The backstory to existence
Written by Gabe
Blink. If you’ve done so, congratulations - you were briefly able to look at a pretty accurate picture of our universe shortly after its creation. Or, at least, of how it would have looked to human eyes. The period the universe entered shortly after its creation is known today as the dark ages, rather aptly named, as visible light didn’t exist yet. There simply wasn’t anything to produce light. All that existed was a “fog” of sorts, composed of hydrogen, helium and extremely small amounts of lithium. This period is thought to have lasted from roughly 400 000 years after the formation of our universe during the big bang until about half a billion years later.
Image: Star-forming region S106 (captured by the Hubble Space Telescope), Techexplorist.com
Eventually, the clouds which filled the universe started to collapse, forming the first stars. The (simplified) process of star-formation is as follows: motion and turbulence inside clouds of gas (or dust) create knots, which, when they have enough mass, attain enough gravitational attraction to cause them to collapse into themselves. Due to this collapse, the material at the center of these “knots” heats up and becomes the core of a star.
Because the universe at that point only contained helium, hydrogen and traces of lithium, the first stars only contained those elements. We call these first stars Population III stars because of exactly that - the comparatively less ancient Population II stars contain more metals and the even younger Population Is contain even larger amounts thereof. To create more elements than the three already mentioned, one needs them to be fused inside the cores of stars, and over time this happens more and more, leading to newer stars having more metals.
An interesting detail is that everything we know about the first stars is only based on deduction and speculation - none have been observed yet, and hence it is thought that most of them are already dead.

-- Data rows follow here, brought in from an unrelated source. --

-- pv_equiv track=rewrite | github.com/pypi-data/pypi-mirror-156 | packages/matomeru-mi/matomeru_mi-2022.6.22-py3-none-any.whl/matomerumi/matomerumi_lib/mmi_parser.py | save_spacing
-- ===== SOURCE A (Python) =====
-- def save_spacing(line):
--     counter = 0
--     i = 0
--     b_pos = i
--     line = line.rstrip()
--     while i < len(line):
--         if line[i] == ' ':
--             if counter == 0:
--                 b_pos = i
--             counter += 1
--         else:
--             if counter > 1:
--                 line = line[:b_pos] + f'<text:s text:c="{counter}"/>' + line[b_pos + counter:]
--                 i = 0
--             elif counter > 0 and b_pos == 0:
--                 line = line[:b_pos] + '<text:s/>' + line[b_pos + counter:]
--                 i = 0
--             counter = 0
--         i += 1
--     return line
-- ===== SOURCE B (Python) =====
-- def save_spacing(line):
--     line = line.rstrip()
--     out = []
--     i = 0
--     n = len(line)
--     while i < n:
--         ch = line[i]
--         if ch == ' ':
--             j = i
--             while j < n and line[j] == ' ':
--                 j += 1
--             run = j - i
--             if run > 1:
--                 out.append(f'<text:s text:c="{run}"/>')
--             elif i == 0:
--                 out.append('<text:s/>')
--             else:
--                 out.append(' ')
--             i = j
--         else:
--             out.append(ch)
--             i += 1
--     return ''.join(out)
-- ===== Notes on version B (the rewrite author's own statement) =====
-- stated objective: alternative
-- what changed: A repeatedly splices a tag into the string and restarts its scan from index 0 after every replacement; B makes one left-to-right pass over the rstripped string, emitting one piece per non-space character or per maximal space run, and joins the pieces once.
import Mathlib
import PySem

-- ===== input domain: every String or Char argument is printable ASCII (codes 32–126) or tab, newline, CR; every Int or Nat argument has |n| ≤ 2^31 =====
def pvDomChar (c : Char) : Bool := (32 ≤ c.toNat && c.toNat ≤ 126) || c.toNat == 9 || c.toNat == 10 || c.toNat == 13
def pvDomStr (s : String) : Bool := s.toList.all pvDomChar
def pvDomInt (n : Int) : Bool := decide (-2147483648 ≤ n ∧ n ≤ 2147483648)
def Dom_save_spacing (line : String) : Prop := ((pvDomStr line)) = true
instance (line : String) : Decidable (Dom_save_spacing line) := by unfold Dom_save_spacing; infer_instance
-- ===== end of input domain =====

-- B replaces A's restart-the-scan-after-every-splice loop by a single left-to-right pass over
-- the rstripped string that emits one piece per character/space-run; same return value everywhere.

-- ===== PORT A =====
-- f'<text:s text:c="{counter}"/>'
def pvTagA (c : Nat) : List Char :=
  "<text:s text:c=\"".toList ++ PySem.Int.toChars (c : Int) ++ "\"/>".toList

-- A's while loop, step for step, over the list of characters; the first argument is fuel that
-- only totalises the recursion (pvFuelA below is proved sufficient for every input in the lemmas).
def pvLoopA : Nat → List Char → Nat → Nat → Nat → List Char
  | 0, s, _, _, _ => s
  | fuel + 1, s, i, c, b =>
    if i < s.length then
      if s.getD i ' ' = ' ' then
        -- 'if counter == 0: b_pos = i; counter += 1'
        pvLoopA fuel s (i + 1) (c + 1) (if c = 0 then i else b)
      else if 1 < c then
        -- 'line = line[:b_pos] + f'<text:s text:c="{counter}"/>' + line[b_pos + counter:]; i = 0'
        pvLoopA fuel (s.take b ++ pvTagA c ++ s.drop (b + c)) 1 0 b
      else if 0 < c ∧ b = 0 then
        pvLoopA fuel (s.take b ++ "<text:s/>".toList ++ s.drop (b + c)) 1 0 b
      else
        pvLoopA fuel s (i + 1) 0 b
    else s

def pvFuelA (s : List Char) : Nat :=
  s.count ' ' * (s.length + 20 + 20 * s.count ' ') + s.length + 1

def save_spacing (line : String) : String :=
  let s := (PySem.Str.rstrip line).toList
  String.mk (pvLoopA (pvFuelA s) s 0 0 0)

-- ===== PORT B =====
-- the inner 'while j < n and line[j] == " ": j += 1'
def pvSkipB (s : List Char) (j : Nat) : Nat :=
  if h : j < s.length ∧ s.getD j ' ' = ' ' then pvSkipB s (j + 1) else j
  termination_by s.length - j
  decreasing_by omega

theorem pvSkipB_le (s : List Char) : ∀ n j, s.length - j ≤ n → j ≤ pvSkipB s j := by
  intro n
  induction n with
  | zero =>
    intro j hj
    rw [pvSkipB]
    split
    · rename_i h; omega
    · omega
  | succ n ih =>
    intro j hj
    rw [pvSkipB]
    split
    · rename_i h; have := ih (j + 1) (by omega); omega
    · omega

theorem pvSkipB_lt (s : List Char) (i : Nat) (h1 : i < s.length) (h2 : s.getD i ' ' = ' ') :
    i < pvSkipB s i := by
  rw [pvSkipB]
  rw [dif_pos ⟨h1, h2⟩]
  have := pvSkipB_le s (s.length - (i + 1)) (i + 1) le_rfl
  omega

def pvTagB (n : Nat) : List Char :=
  "<text:s text:c=\"".toList ++ PySem.Int.toChars (n : Int) ++ "\"/>".toList

-- B's single pass: one piece appended per non-space character or per maximal space run.
def pvLoopB (s : List Char) (i : Nat) (out : List Char) : List Char :=
  if hi : i < s.length then
    if hsp : s.getD i ' ' = ' ' then
      -- j = pvSkipB s i; run = j - i
      pvLoopB s (pvSkipB s i)
        (out ++ (if 1 < pvSkipB s i - i then pvTagB (pvSkipB s i - i)
                 else if i = 0 then "<text:s/>".toList else [' ']))
    else
      pvLoopB s (i + 1) (out ++ [s.getD i ' '])
  else out
  termination_by s.length - i
  decreasing_by
  · have := pvSkipB_lt s i hi hsp; omega
  · omega

def save_spacing_alt (line : String) : String :=
  let s := (PySem.Str.rstrip line).toList
  String.mk (pvLoopB s 0 [])

-- ===== PRECONDITION & SPEC =====
def Spec_save_spacing (line : String) (out : String) : Prop := out = save_spacing_alt line
instance (line : String) (out : String) : Decidable (Spec_save_spacing line out) := by unfold Spec_save_spacing; infer_instance

-- ===== CLAIM (what is proved, stated in full; the proofs are below) =====
def Claim_equal_save_spacing : Prop := ∀ (line : String), Dom_save_spacing line → Spec_save_spacing line (save_spacing line)

-- ===== LEMMAS AND PROOFS =====

-- the space-run normal form both loops compute, used only in the proofs
def runsB : Bool → List Char → List Char
  | _, [] => []
  | first, ch :: rest =>
    if ch = ' ' then
      (if 0 < (rest.takeWhile (fun c => c = ' ')).length then
         pvTagB ((rest.takeWhile (fun c => c = ' ')).length + 1)
       else if first then "<text:s/>".toList else [' ']) ++
        runsB false (rest.drop (rest.takeWhile (fun c => c = ' ')).length)
    else ch :: runsB false rest
  termination_by _ l => l.length
  decreasing_by
  · simp
  · simp

theorem digitChar_ne_space (k : Nat) (h : k < 10) : Nat.digitChar k ≠ ' ' := by
  interval_cases k <;> decide

theorem toDigitsCore_mem (b f : Nat) (hb : 2 ≤ b) : ∀ (n : Nat) (ds : List Char) (x : Char),
    x ∈ Nat.toDigitsCore b f n ds → x ∈ ds ∨ ∃ k, k < b ∧ x = Nat.digitChar k := by
  induction f with
  | zero => intro n ds x hx; simp [Nat.toDigitsCore] at hx; exact Or.inl hx
  | succ f ih =>
    intro n ds x hx
    simp only [Nat.toDigitsCore] at hx
    by_cases h : n / b = 0
    · simp [h] at hx
      rcases hx with h1 | h1
      · exact Or.inr ⟨n % b, Nat.mod_lt _ (by omega), h1⟩
      · exact Or.inl h1
    · simp [h] at hx
      rcases ih (n / b) (Nat.digitChar (n % b) :: ds) x hx with hmem | h1
      · rcases List.mem_cons.mp hmem with h2 | h2
        · exact Or.inr ⟨n % b, Nat.mod_lt _ (by omega), h2⟩
        · exact Or.inl h2
      · exact Or.inr h1

theorem space_not_mem_toDigits (n : Nat) : ' ' ∉ Nat.toDigits 10 n := by
  intro h
  rcases toDigitsCore_mem 10 (n + 1) (by omega) n [] _ h with h1 | ⟨k, hk, h2⟩
  · simp at h1
  · exact digitChar_ne_space k hk h2.symm

theorem toDigits_len_le (n : Nat) (hn : 1 ≤ n) : (Nat.toDigits 10 n).length ≤ n :=
  Nat.toDigits_length 10 n n hn (Nat.lt_pow_self (by omega))

theorem toChars_nat (n : Nat) : PySem.Int.toChars (n : Int) = Nat.toDigits 10 n := by
  simp [PySem.Int.toChars]

theorem space_not_mem_toChars (n : Nat) : ' ' ∉ PySem.Int.toChars (n : Int) := by
  rw [toChars_nat]; exact space_not_mem_toDigits n

theorem pvTag_count (n : Nat) : (pvTagB n).count ' ' = 1 := by
  rw [pvTagB]
  rw [List.count_append, List.count_append]
  rw [List.count_eq_zero.mpr (space_not_mem_toChars n)]
  decide

theorem pvTag_len_le (n : Nat) (h : 1 ≤ n) : (pvTagB n).length ≤ 19 + n := by
  rw [pvTagB]
  simp only [List.length_append]
  have h1 : ("<text:s text:c=\"".toList).length = 16 := by decide
  have h2 : ("\"/>".toList).length = 3 := by decide
  have h3 := toDigits_len_le n h
  rw [toChars_nat]
  omega

theorem pvTagA_eq (n : Nat) : pvTagA n = pvTagB n := rfl

theorem chain'_of_not_space (l : List Char) (h : ' ' ∉ l) :
    List.IsChain (fun x y => x = ' ' → y ≠ ' ') l := by
  induction l with
  | nil => exact List.IsChain.nil
  | cons a l ih =>
    rw [List.isChain_cons]
    refine ⟨?_, ih (by simp at h; tauto)⟩
    intro y _ ha
    exact absurd (ha ▸ List.mem_cons_self) h

theorem getLast?_cons_ne (a : Char) (l : List Char) (h : l ≠ []) :
    (a :: l).getLast? = l.getLast? := by
  cases l with
  | nil => simp at h
  | cons b t => simp [List.getLast?_cons_cons]

theorem pvTag_chain (n : Nat) : List.IsChain (fun x y => x = ' ' → y ≠ ' ') (pvTagB n) := by
  rw [pvTagB, List.append_assoc, List.isChain_append]
  refine ⟨by decide, ?_, ?_⟩
  · rw [List.isChain_append]
    refine ⟨chain'_of_not_space _ (space_not_mem_toChars n), by decide, ?_⟩
    intro x hx y _ hsp
    exact absurd (hsp ▸ List.mem_of_mem_getLast? hx) (space_not_mem_toChars n)
  · intro x hx y _ hsp
    have hq : x = '"' := by
      have h2 : ("<text:s text:c=\"".toList).getLast? = some '"' := by decide
      rw [h2] at hx
      have hx2 : '"' = x := by simpa using hx
      exact hx2.symm
    simp [hq] at hsp

theorem pvTag_head (n : Nat) : (pvTagB n).head? = some '<' := by
  rw [pvTagB, List.append_assoc, List.head?_append]
  have h1 : ("<text:s text:c=\"".toList).head? = some '<' := by decide
  rw [h1]; rfl

theorem pvTag_last (n : Nat) : (pvTagB n).getLast? = some '>' := by
  rw [pvTagB, List.append_assoc, List.getLast?_append_of_ne_nil _ (by simp),
    List.getLast?_append_of_ne_nil _ (by decide)]
  decide

theorem pvTag_ne_nil (n : Nat) : pvTagB n ≠ [] := by
  rw [pvTagB]
  simp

This would mean that they were much more massive than our sun, since the larger a star is, the shorter it lasts. Our sun has been shining for billions of years and is far from dying, whereas the first stars’ lifespans are probably measurable in the millions (which is quite a short amount of time on the cosmic scale, despite the fact that one million years is much more than human civilization itself has lasted).
The first stars are relevant not only because they were the first ever source of visible light in the universe, but also because they were the forges for all matter other than hydrogen, helium and lithium - a very important element that wouldn’t exist without them is carbon, the key to all life. Without carbon, I wouldn’t be here writing this article, and neither would you, reading it. Because they indirectly caused most of the physical universe to exist, they are of interest to scientists - observing them could garner much valuable insight into how the universe itself actually formed.
How does one observe something that died billions of years in the past, though? The answer to this question is twofold. Firstly, the instrument through which we intend to do that is the James Webb Space Telescope (JWST), a colossus of a space observatory (in fact it is the largest space telescope yet) currently rocketing 1.5 million kilometers away from the earth, which launched on December 25th 2021. Observing the first stars is one of its purposes.
Image: James Webb Space Telescope, TheVerge.com
The second part of the answer pertains to the method rather than the tool. When we look at things, we do not really see the things themselves but instead light that is reflected off of them. Since light needs to travel through space, we really see objects how they looked in the very recent past. This may not be obvious in everyday life, as the time it takes light to reflect off of a pen you’re holding, or the face of a person standing right in front of you, for example, is extremely short, and as such it is almost as if the object in question were observed in real time. However, distance in space is much larger, and light can take millions or even billions of years to cross. Hence, if one were to look at a point that is thirteen billion light years away, they would actually be looking at a snapshot of how that point looked thirteen billion years ago. The JWST is made in such a way that it can be used to observe points distant enough to show us the first stars, despite them not technically existing anymore.
While journalists often refer to the telescope as successor to the older Hubble telescope, which has been very important in many ways - such as discovering new moons orbiting Pluto - over the past few years, it actually differs from it in various ways.
It is much further away from the earth - 1.5 million kilometres as compared to Hubble’s 550 km, which may seem rather humble in comparison. The second, much more important, distinction is that it is focused on infrared light rather than on visible light.
Infrared light is outside of the visible spectrum, and as such we cannot see it. The reason this frequency of electromagnetic rays is preferred over detection of visible light is because the universe expands. The frequency of light waves becomes distorted by this expansion, and as such very distant galaxies are only visible to us in the infrared spectrum.
JWST is a potential breakthrough, as it will allow astronomers to see things that may clarify how matter and life formed in the universe, which has only been answerable by calculations and speculation up to this point. If it discovers the right things, it could bring many revolutionary findings to humanity.